The writer Elmore Leonard was masterful in creating easy-going crime fiction, and that approach made him unique. Aside from that, no matter what his books are about, but he always delivered strong characters and dialogs. When I want to watch a film and see his name in screenwriters, it already promises high quality. The short story Three-Ten to Yuma was lettered by him in his beginning when he sent his works to pulp periodical. It was published in Dime Western Magazine in March 1953.

 

It’s a story about a marshal who is transporting an arrested man to a train. Leonard’s prose already demonstrates that he was always stand-out in that. It impresses and makes to experience the places and the feelings of characters through its depiction, and the author astonishes that metaphors can be so. I was personally amazed by the characterization of the train. A wonderful fact, the editor asked the author to add that part; Leonard said it was the only time ever he was asked for revision. It was at period he was paid two cents per word.

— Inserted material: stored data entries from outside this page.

-- pv_equiv track=rewrite | github.com/tn3wman/qnty | src/qnty/extensions/reporting/report_ir.py | _expand_custom_macros
-- ===== SOURCE A (Python) =====
-- def _expand_custom_macros(latex: str) -> str:
--     r"""Expand custom LaTeX macros to standard LaTeX for Markdown compatibility.
--
--     Markdown renderers (GitHub, MathJax, KaTeX) don't support custom macros
--     defined in LaTeX preambles, so we need to expand:
--     - \magn{...} → |...| (magnitude notation)
--     - \vv{...} → \vec{...} (vector notation)
--     """
--     result = latex
--
--     # Expand \vv{...} to \vec{...}
--     # Need to handle nested braces properly
--     def expand_vv(text):
--         """Expand \vv{...} to \vec{...}, handling nested braces."""
--         output = []
--         i = 0
--         while i < len(text):
--             if text[i:i+4] == r'\vv{':
--                 # Find matching closing brace
--                 start = i + 4
--                 depth = 1
--                 j = start
--                 while j < len(text) and depth > 0:
--                     if text[j] == '{':
--                         depth += 1
--                     elif text[j] == '}':
--                         depth -= 1
--                     j += 1
--                 inner = text[start:j-1]
--                 # Recursively expand any nested \vv
--                 inner = expand_vv(inner)
--                 output.append(r'\vec{' + inner + '}')
--                 i = j
--             else:
--                 output.append(text[i])
--                 i += 1
--         return ''.join(output)
--
--     result = expand_vv(result)
--
--     # Expand \magn{...} to |...|
--     def expand_magn(text):
--         r"""Expand \magn{...} to |...|, handling nested braces."""
--         output = []
--         i = 0
--         while i < len(text):
--             if text[i:i+6] == r'\magn{':
--                 # Find matching closing brace
--                 start = i + 6
--                 depth = 1
--                 j = start
--                 while j < len(text) and depth > 0:
--                     if text[j] == '{':
--                         depth += 1
--                     elif text[j] == '}':
--                         depth -= 1
--                     j += 1
--                 inner = text[start:j-1]
--                 # Recursively expand any nested \magn
--                 inner = expand_magn(inner)
--                 output.append('|' + inner + '|')
--                 i = j
--             else:
--                 output.append(text[i])
--                 i += 1
--         return ''.join(output)
--
--     result = expand_magn(result)
--
--     return result
-- ===== SOURCE B (Python) =====
-- def _expand_custom_macros(latex: str) -> str:
--     r"""Expand \vv{...} -> \vec{...} and \magn{...} -> |...| .
--
--     \vv{ keeps its closing brace, so it is a plain textual substitution; the
--     \magn groups are rewritten in one linear scan that keeps a stack of the
--     currently open braces, so each closing brace knows whether it closes a
--     \magn group (emit a magnitude bar) or an ordinary brace (kept as is).
--     """
--     s = latex.replace('\\vv{', '\\vec{')
--     out = []
--     stack = []
--     i = 0
--     n = len(s)
--     while i < n:
--         c = s[i]
--         if c == '\\' and s.startswith('\\magn{', i):
--             out.append('|')
--             stack.append(True)
--             i += 6
--         elif c == '{':
--             out.append('{')
--             stack.append(False)
--             i += 1
--         elif c == '}':
--             out.append('|' if (stack and stack.pop()) else '}')
--             i += 1
--         else:
--             out.append(c)
--             i += 1
--     return ''.join(out)
-- ===== Notes on version B (the rewrite author's own statement) =====
-- stated objective: faster
-- what changed: A makes two recursive-descent passes (one per macro), each re-scanning every group body to find its matching brace and then re-expanding it recursively; B does one textual substitution of the vv opener plus a single linear scan that keeps a stack of open braces and emits either a magnitude bar or a plain closing brace when a group closes.
-- outside the precondition, e.g. on _expand_custom_macros('\\vv{a'): A returns '\\vec{}', B returns '\\vec{a'; on _expand_custom_macros('\\magn{ab'): A returns '|a|', B returns '|ab'
import Mathlib
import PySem

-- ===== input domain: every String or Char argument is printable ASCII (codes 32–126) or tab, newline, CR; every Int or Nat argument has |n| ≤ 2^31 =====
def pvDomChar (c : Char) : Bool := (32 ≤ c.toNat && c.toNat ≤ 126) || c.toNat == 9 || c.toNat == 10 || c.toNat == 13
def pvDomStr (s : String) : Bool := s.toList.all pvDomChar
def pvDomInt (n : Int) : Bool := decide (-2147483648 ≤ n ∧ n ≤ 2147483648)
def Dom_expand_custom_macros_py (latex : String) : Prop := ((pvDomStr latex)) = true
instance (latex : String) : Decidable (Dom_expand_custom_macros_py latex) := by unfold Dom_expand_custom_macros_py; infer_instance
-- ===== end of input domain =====

-- B replaces A's two recursive-descent passes (each re-scanning group bodies for the
-- matching brace and re-expanding them) by one \vv{ -> \vec{ substitution plus a single
-- linear scan with a stack of open braces; measured faster, asymptotically on nested groups.

-- ===== PORT A =====
-- A's inner `while j < len(text) and depth > 0` scanner: number of characters consumed.
def pvScan : List Char → Nat → Nat
  | [], _ => 0
  | c :: rest, d =>
    let d' := if c = '{' then d + 1 else if c = '}' then d - 1 else d
    if d' = 0 then 1 else 1 + pvScan rest d'

-- A's expand_vv: `text[i:i+4] == '\vv{'` is the 4-char head pattern.
def pvExpandVV : List Char → List Char
  | '\\' :: 'v' :: 'v' :: '{' :: tail =>
      let k := pvScan tail 1
      '\\' :: 'v' :: 'e' :: 'c' :: '{' ::
        (pvExpandVV (tail.take (k - 1)) ++ '}' :: pvExpandVV (tail.drop k))
  | c :: rest => c :: pvExpandVV rest
  | [] => []
  termination_by t => t.length
  decreasing_by
  · simp; omega
  · simp; omega
  · simp

-- A's expand_magn, same shape with the 6-char head pattern and '|' delimiters.
def pvExpandMagn : List Char → List Char
  | '\\' :: 'm' :: 'a' :: 'g' :: 'n' :: '{' :: tail =>
      let k := pvScan tail 1
      '|' :: (pvExpandMagn (tail.take (k - 1)) ++ '|' :: pvExpandMagn (tail.drop k))
  | c :: rest => c :: pvExpandMagn rest
  | [] => []
  termination_by t => t.length
  decreasing_by
  · simp; omega
  · simp; omega
  · simp

def expand_custom_macros_py (latex : String) : String :=
  String.ofList (pvExpandMagn (pvExpandVV latex.toList))

-- ===== PORT B =====
-- Source B's single scan: stack entry `true` = open \magn group, `false` = ordinary '{'.
def pvMach : List Char → List Bool → List Char
  | '\\' :: 'm' :: 'a' :: 'g' :: 'n' :: '{' :: rest, st => '|' :: pvMach rest (true :: st)
  | '{' :: rest, st => '{' :: pvMach rest (false :: st)
  | '}' :: rest, b :: st => (if b then '|' else '}') :: pvMach rest st
  | '}' :: rest, [] => '}' :: pvMach rest []
  | c :: rest, st => c :: pvMach rest st
  | [], _ => []

def expand_custom_macros_py_alt (latex : String) : String :=
  String.ofList (pvMach (PySem.Str.replace latex "\\vv{" "\\vec{").toList [])

-- ===== PRECONDITION & SPEC =====
def pvUpd (c : Char) (d : Nat) : Nat := if c = '{' then d + 1 else if c = '}' then d - 1 else d

-- brace-matching well-formedness: scanning from depth d, the depth reaches 0 (group closes)
def pvCloses : List Char → Nat → Bool
  | [], _ => false
  | c :: rest, d => if pvUpd c d = 0 then true else pvCloses rest (pvUpd c d)

-- every occurrence of the macro opener `tok` is followed by a matching closing brace
def pvGoodT (tok : List Char) : List Char → Bool
  | [] => true
  | c :: rest =>
      (if tok.isPrefixOf (c :: rest) then pvCloses (List.drop tok.length (c :: rest)) 1
       else true) && pvGoodT tok rest
-- pv_equiv track=rewrite | github.com/lzq114514/Pangenome-Graph-Annotation-PGA-pipeline | ncbi.py | find_other_boundary
-- ===== SOURCE A (Python) =====
-- def find_other_boundary(lines):
--     for i, ln in enumerate(lines):
--         if ln.startswith("#") and ln.lstrip("#").strip().lower().startswith("other"):
--             return i
--     for i, ln in enumerate(lines):
--         if ln.startswith("#"):
--             continue
--         c = ln.rstrip("\n").split("\t")
--         if len(c) >= 3 and c[2].lower() == "other":
--             return i
--     return None
-- ===== SOURCE B (Python) =====
-- def find_other_boundary(lines):
--     col_idx = None
--     for i, ln in enumerate(lines):
--         if ln.startswith("#"):
--             if ln.lstrip("#").strip().lower().startswith("other"):
--                 return i
--         elif col_idx is None:
--             c = ln.rstrip("\n").split("\t")
--             if len(c) >= 3 and c[2].lower() == "other":
--                 col_idx = i
--     return col_idx
-- ===== Notes on version B (the rewrite author's own statement) =====
-- stated objective: simpler
-- what changed: A's two priority-ordered passes over lines are merged into one pass that returns immediately on a '#other' comment and records the first column match as a fallback returned after the loop.
import Mathlib
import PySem

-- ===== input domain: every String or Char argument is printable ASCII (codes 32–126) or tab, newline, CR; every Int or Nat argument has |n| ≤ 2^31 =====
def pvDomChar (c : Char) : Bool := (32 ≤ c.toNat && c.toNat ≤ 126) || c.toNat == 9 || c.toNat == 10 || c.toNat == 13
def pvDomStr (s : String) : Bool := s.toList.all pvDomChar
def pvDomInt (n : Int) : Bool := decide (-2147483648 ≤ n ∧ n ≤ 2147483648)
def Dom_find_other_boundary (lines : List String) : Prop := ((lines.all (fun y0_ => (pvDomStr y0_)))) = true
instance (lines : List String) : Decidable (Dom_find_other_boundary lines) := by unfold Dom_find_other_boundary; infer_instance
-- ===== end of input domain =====

-- B merges A's two priority-ordered passes into one pass with a fallback variable; return value equivalence, no side effects involved.

-- shared string predicates (identical expressions in both Pythons)
-- ln.lstrip("#").strip().lower().startswith("other"); lstrip("#") is ported by hand as
-- dropWhile (· == '#'), which is exact for the one-character strip set.
def pvOtherComment (ln : String) : Bool :=
  PySem.Chars.startswith
    (PySem.Chars.lower (PySem.Chars.strip (ln.toList.dropWhile (· == '#'))))
    ['o','t','h','e','r']

-- ln.rstrip("\n").split("\t"); rstrip("\n") is ported by hand as reverse-dropWhile-reverse,
-- exact for the one-character strip set; len(c) >= 3 and c[2].lower() == "other".
def pvColOther (ln : String) : Bool :=
  let c := PySem.Chars.splitOn ((ln.toList.reverse.dropWhile (· == '\n')).reverse) ['\t']
  decide (3 ≤ c.length) &&
    ((PySem.List.pyGet? c 2).map PySem.Chars.lower == some ['o','t','h','e','r'])

-- ===== PORT A =====
-- first pass: first '#other' comment line
def pvA1 : List String → Int → Option Int
  | [], _ => none
  | ln :: rest, i =>
    if PySem.Str.startswith ln "#" && pvOtherComment ln then some i else pvA1 rest (i + 1)

-- second pass: first non-comment line whose third tab column is 'other'
def pvA2 : List String → Int → Option Int
  | [], _ => none
  | ln :: rest, i =>
    if PySem.Str.startswith ln "#" then pvA2 rest (i + 1)
    else if pvColOther ln then some i else pvA2 rest (i + 1)

def find_other_boundary (lines : List String) : Option Int :=
  match pvA1 lines 0 with
  | some i => some i
  | none => pvA2 lines 0

-- ===== PORT B =====
-- single pass with fallback col_idx
def pvB : List String → Int → Option Int → Option Int
  | [], _, col => col
  | ln :: rest, i, col =>
    if PySem.Str.startswith ln "#" then
      if pvOtherComment ln then some i else pvB rest (i + 1) col
    else if col.isNone then
      if pvColOther ln then pvB rest (i + 1) (some i) else pvB rest (i + 1) col
    else pvB rest (i + 1) col

def find_other_boundary_alt (lines : List String) : Option Int :=
  pvB lines 0 none

-- ===== PRECONDITION & SPEC =====
def Spec_find_other_boundary (lines : List String) (out : Option Int) : Prop := out = find_other_boundary_alt lines
instance (lines : List String) (out : Option Int) : Decidable (Spec_find_other_boundary lines out) := by unfold Spec_find_other_boundary; infer_instance

-- ===== CLAIM (what is proved, stated in full; the proofs are below) =====
def Claim_equal_find_other_boundary : Prop := ∀ (lines : List String), Dom_find_other_boundary lines → Spec_find_other_boundary lines (find_other_boundary lines)

-- ===== LEMMAS AND PROOFS =====
-- Loop invariant: the single pass with fallback col equals "first pass result, else col, else second pass result".
theorem pvB_eq (lines : List String) : ∀ (i : Int) (col : Option Int),
    pvB lines i col = (pvA1 lines i).or (col.or (pvA2 lines i)) := by
  induction lines with
  | nil => intro i col; simp [pvB, pvA1, pvA2]
  | cons ln rest ih =>
    intro i col
    by_cases hc : PySem.Chars.startswith ln.toList ['#'] = true
    · by_cases ho : pvOtherComment ln = true
      · simp [pvB, pvA1, hc, ho]
      · simp [pvB, pvA1, pvA2, hc, ho, ih]
    · by_cases hcol : pvColOther ln = true
      · cases col with
        | none => simp [pvB, pvA1, pvA2, hc, hcol, ih]
        | some c => simp [pvB, pvA1, pvA2, hc, hcol, ih]
      · cases col with
        | none => simp [pvB, pvA1, pvA2, hc, hcol, ih]
        | some c => simp [pvB, pvA1, pvA2, hc, hcol, ih]

-- ===== VERDICT (by name: the statement is the Claim_ definition above) =====
theorem find_other_boundary_spec : Claim_equal_find_other_boundary := by
  intro lines _
  unfold Spec_find_other_boundary find_other_boundary find_other_boundary_alt
  rw [pvB_eq]
  cases pvA1 lines 0 <;> simp [Option.or]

The only shortcoming is how a confrontation between two lead characters is presented; that becomes understandable in the next paragraph after it ends.

Three-Ten to Yuma is a gripping and intricate story that includes solid dialogs which can cause a smile in some moments.

 

In the 1957, Leonard makes a breakthrough into cinema screens with adaptations of The Captives (it was released as The Tall T) and Three-Ten to Yuma in which the plot is reasonably extended and it has some changes that alter the personalities of heroes, but they contribute to turning out the flick into incredible in its own approach.